She had never been inside a McDonald’s before so Webb ordered for her; a Big Mac and a large fries. She unwrapped the hamburger with elaborate care, as if she were defusing a bomb.

She took one mouthful, made a face and put it back in its box. The fries grew cold on the tray. Instead of eating she contented herself with drinking her Coke and most of his as well.

‘You have to eat something,’ he said.

She shrugged her shoulders.

Time to bite the bullet, he supposed. ‘All right, let’s see if you can take some of my home cooking,’ he said.

 

* * *

 

While Webb was in the kitchen, Phuong wandered out to the yard. He watched her from the window. Seagulls had gathered on the lawn, near the bulkhead rocks at the foot of the garden. One stood separate from the others, its head turned into the breeze. Phuong moved very slowly across the grass until she was just a few yards away, crouched directly behind it.

What the hell is she doing? Webb wondered.

She inched imperceptibly closer to the bird. Webb felt the hairs rise on the back of his neck.

God Almighty.

She moved so quickly that he did not realize what she had done until it was over. He heard the panicked screeching of the other gulls. Phuong was rolling on the lawn. When she stood up she had the gull in both hands. There were flecks of blood on her hands where it had bitten her. It was still alive.

He ran out on to the deck. ‘No. Let it go.
Let it go!

She stared up at him, bewildered. Then she did as he said and the injured bird fluttered to the ground. It flapped helplessly on the grass and he thought she had broken its wings but after a while it took off, squawking in outrage.

‘What were you doing?’

‘I was hungry, Uncle.’

My God, what sort of creature have I allowed into my house? She’s practically feral. ‘If you’re hungry I’ll cook you lunch inside.’

He put his arm around her and led her back to the house.

Good God. At least now he knew how she had survived for so long without food on McAdam Reef.

 

* * *

 

She ate two bowlfuls of
pho
without comment. Afterwards she stood at the window watching the grey clouds gather over the cove. He wondered what she was thinking. Finally she turned around and he braced himself for what might come next.

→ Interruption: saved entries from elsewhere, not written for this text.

-- pv_equiv track=rewrite | github.com/AVUKU-PRAGATHESWARI/GeeksForGeeks | String with numbers at its end.py | isSame
-- ===== SOURCE A (Python) =====
-- def isSame(s):
--     boundpoint=0
--     for i in s[::-1]:
--         if i.isdigit():
--             boundpoint+=1
--         else:
--             break
--     length=len(s)-boundpoint
--     number=int(s[(len(s)-boundpoint):len(s)])
--     if(length==number):
--         return 1
--     else:
--         return 0
-- ===== SOURCE B (Python) =====
-- def isSame(s):
--     # One forward pass: k ends as 1 + index of the last non-digit character
--     # (0 if every character is a digit), i.e. the start of the trailing digit run.
--     k = 0
--     for i, c in enumerate(s):
--         if not c.isdigit():
--             k = i + 1
--     return 1 if k == int(s[k:]) else 0
-- ===== Notes on version B (the rewrite author's own statement) =====
-- stated objective: simpler
-- what changed: B replaces A's reversed break-scan plus len-arithmetic slice with one forward enumerate pass that tracks 1 + the index of the last non-digit, then compares that boundary with int(s[k:]).
import Mathlib
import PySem

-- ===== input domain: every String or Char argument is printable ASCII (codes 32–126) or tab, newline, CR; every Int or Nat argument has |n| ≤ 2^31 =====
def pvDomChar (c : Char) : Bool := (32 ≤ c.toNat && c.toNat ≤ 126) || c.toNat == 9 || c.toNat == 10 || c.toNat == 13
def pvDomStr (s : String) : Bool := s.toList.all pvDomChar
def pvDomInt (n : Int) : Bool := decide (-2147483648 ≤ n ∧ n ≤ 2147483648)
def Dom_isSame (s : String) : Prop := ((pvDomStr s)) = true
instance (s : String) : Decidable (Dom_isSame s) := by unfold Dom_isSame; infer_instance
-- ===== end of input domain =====

-- B does the same O(n) work in one forward pass (simpler); equivalence of return values is proved on Pre_ (strings with at least one trailing digit, exactly where A's int() does not raise).

-- ===== PORT A =====
-- 'for i in s[::-1]: if i.isdigit(): boundpoint += 1 else: break' — count of the leading digits of the reversed string
def pvCountA : List Char → Int
  | [] => 0
  | c :: rest => if PySem.Chars.isdigit c then pvCountA rest + 1 else 0

def isSame (s : String) : Int :=
  let boundpoint := pvCountA s.toList.reverse
  let length := PySem.Str.len s - boundpoint
  -- int(s[(len(s)-boundpoint):len(s)]); none = ValueError (excluded by Pre_)
  match PySem.Int.ofChars? (PySem.List.slice s.toList (some (PySem.Str.len s - boundpoint)) (some (PySem.Str.len s))) with
  | none => 0
  | some number => if length = number then 1 else 0

-- ===== PORT B =====
def isSame_alt (s : String) : Int :=
  -- for i, c in enumerate(s): if not c.isdigit(): k = i + 1
  let k := (PySem.List.enumerate s.toList 0).foldl
    (fun k (p : Int × Char) => if ¬ (PySem.Chars.isdigit p.2) then p.1 + 1 else k) 0
  -- int(s[k:]); none = ValueError (excluded by Pre_)
  match PySem.Int.ofChars? (PySem.List.slice s.toList (some k) none) with
  | none => 0
  | some number => if k = number then 1 else 0

-- ===== PRECONDITION & SPEC =====
-- Pre_ excludes exactly the inputs where A raises ValueError (no trailing digit to parse; B raises there too; both ports return 0 there, so the equality even holds without Pre_, but the Python programs raise).
def Pre_isSame (s : String) : Prop := (s.toList.getLast?.elim false PySem.Chars.isdigit) = true
instance (s : String) : Decidable (Pre_isSame s) := by unfold Pre_isSame; infer_instance

def pvWitness_isSame : String := "ab2"

def Spec_isSame (s : String) (out : Int) : Prop := out = isSame_alt s
instance (s : String) (out : Int) : Decidable (Spec_isSame s out) := by unfold Spec_isSame; infer_instance

-- ===== CLAIM (what is proved, stated in full; the proofs are below) =====
def Claim_equal_isSame : Prop := ∀ (s : String), Dom_isSame s → Pre_isSame s → Spec_isSame s (isSame s)

-- ===== LEMMAS AND PROOFS =====

theorem pvCountA_nonneg (l : List Char) : 0 ≤ pvCountA l := by
  induction l with
  | nil => simp [pvCountA]
  | cons c r ih => simp only [pvCountA]; split <;> omega

theorem pvCountA_le_length (l : List Char) : pvCountA l ≤ l.length := by
  induction l with
  | nil => simp [pvCountA]
  | cons c r ih => simp only [pvCountA, List.length_cons]; split <;> push_cast <;> omega

-- B's forward boundary equals A's len(s) - boundpoint
theorem pvBoundary_eq (l : List Char) :
    (PySem.List.enumerate l 0).foldl
      (fun k (p : Int × Char) => if ¬ (PySem.Chars.isdigit p.2) then p.1 + 1 else k) 0
      = (l.length : Int) - pvCountA l.reverse := by
  induction l using List.reverseRecOn with
  | nil => simp [PySem.List.enumerate, pvCountA]
  | append_singleton l' c ih =>
    rw [PySem.List.enumerate_append, List.foldl_append, ih]
    simp only [PySem.List.enumerate_cons, PySem.List.enumerate_nil, List.foldl_cons,
      List.foldl_nil, List.reverse_append, List.reverse_singleton, List.singleton_append,
      pvCountA, List.length_append, List.length_singleton]
    split_ifs <;> push_cast <;> omega

theorem isSame_eq_alt (s : String) : isSame s = isSame_alt s := by
  have hle := pvCountA_le_length s.toList.reverse
  have hnn := pvCountA_nonneg s.toList.reverse
  rw [List.length_reverse] at hle
  have h0 : (0:Int) ≤ (s.toList.length : Int) - pvCountA s.toList.reverse := by omega
  have hslice : PySem.List.slice s.toList
      (some ((s.toList.length : Int) - pvCountA s.toList.reverse))
      (some ((s.toList.length : Int))) =
      PySem.List.slice s.toList
      (some ((s.toList.length : Int) - pvCountA s.toList.reverse)) none := by
    rw [PySem.List.slice_toNat _ h0 (by positivity), PySem.List.slice_from _ h0]
    apply List.take_of_length_le
    simp
  simp only [isSame, isSame_alt, PySem.Str.len_eq, pvBoundary_eq, hslice]
  rfl

-- ===== VERDICT (by name: the statement is the Claim_ definition above) =====
theorem isSame_spec : Claim_equal_isSame := by
  intro s _ _
  unfold Spec_isSame
  exact isSame_eq_alt s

‘I think it is going to rain, is it not?’ she said.

‘Yes, it looks like it could rain.’

Another long silence. ‘You . .. very rich?’

‘No, not really.’

He knew she did not believe him. A house like this, a big car; it would take a while for her to understand that in America these were things that many people accepted as their birthright.

‘You are a businessman, isn’t it?’

‘I write books.’

She frowned. This was something beyond her comprehension.

‘I’ll show you. Come on.’

A wrought-iron spiral staircase led to a loft area that he had added to the original cottage a year before. At the top of the landing there were two doors; one led to his bedroom, another to his study.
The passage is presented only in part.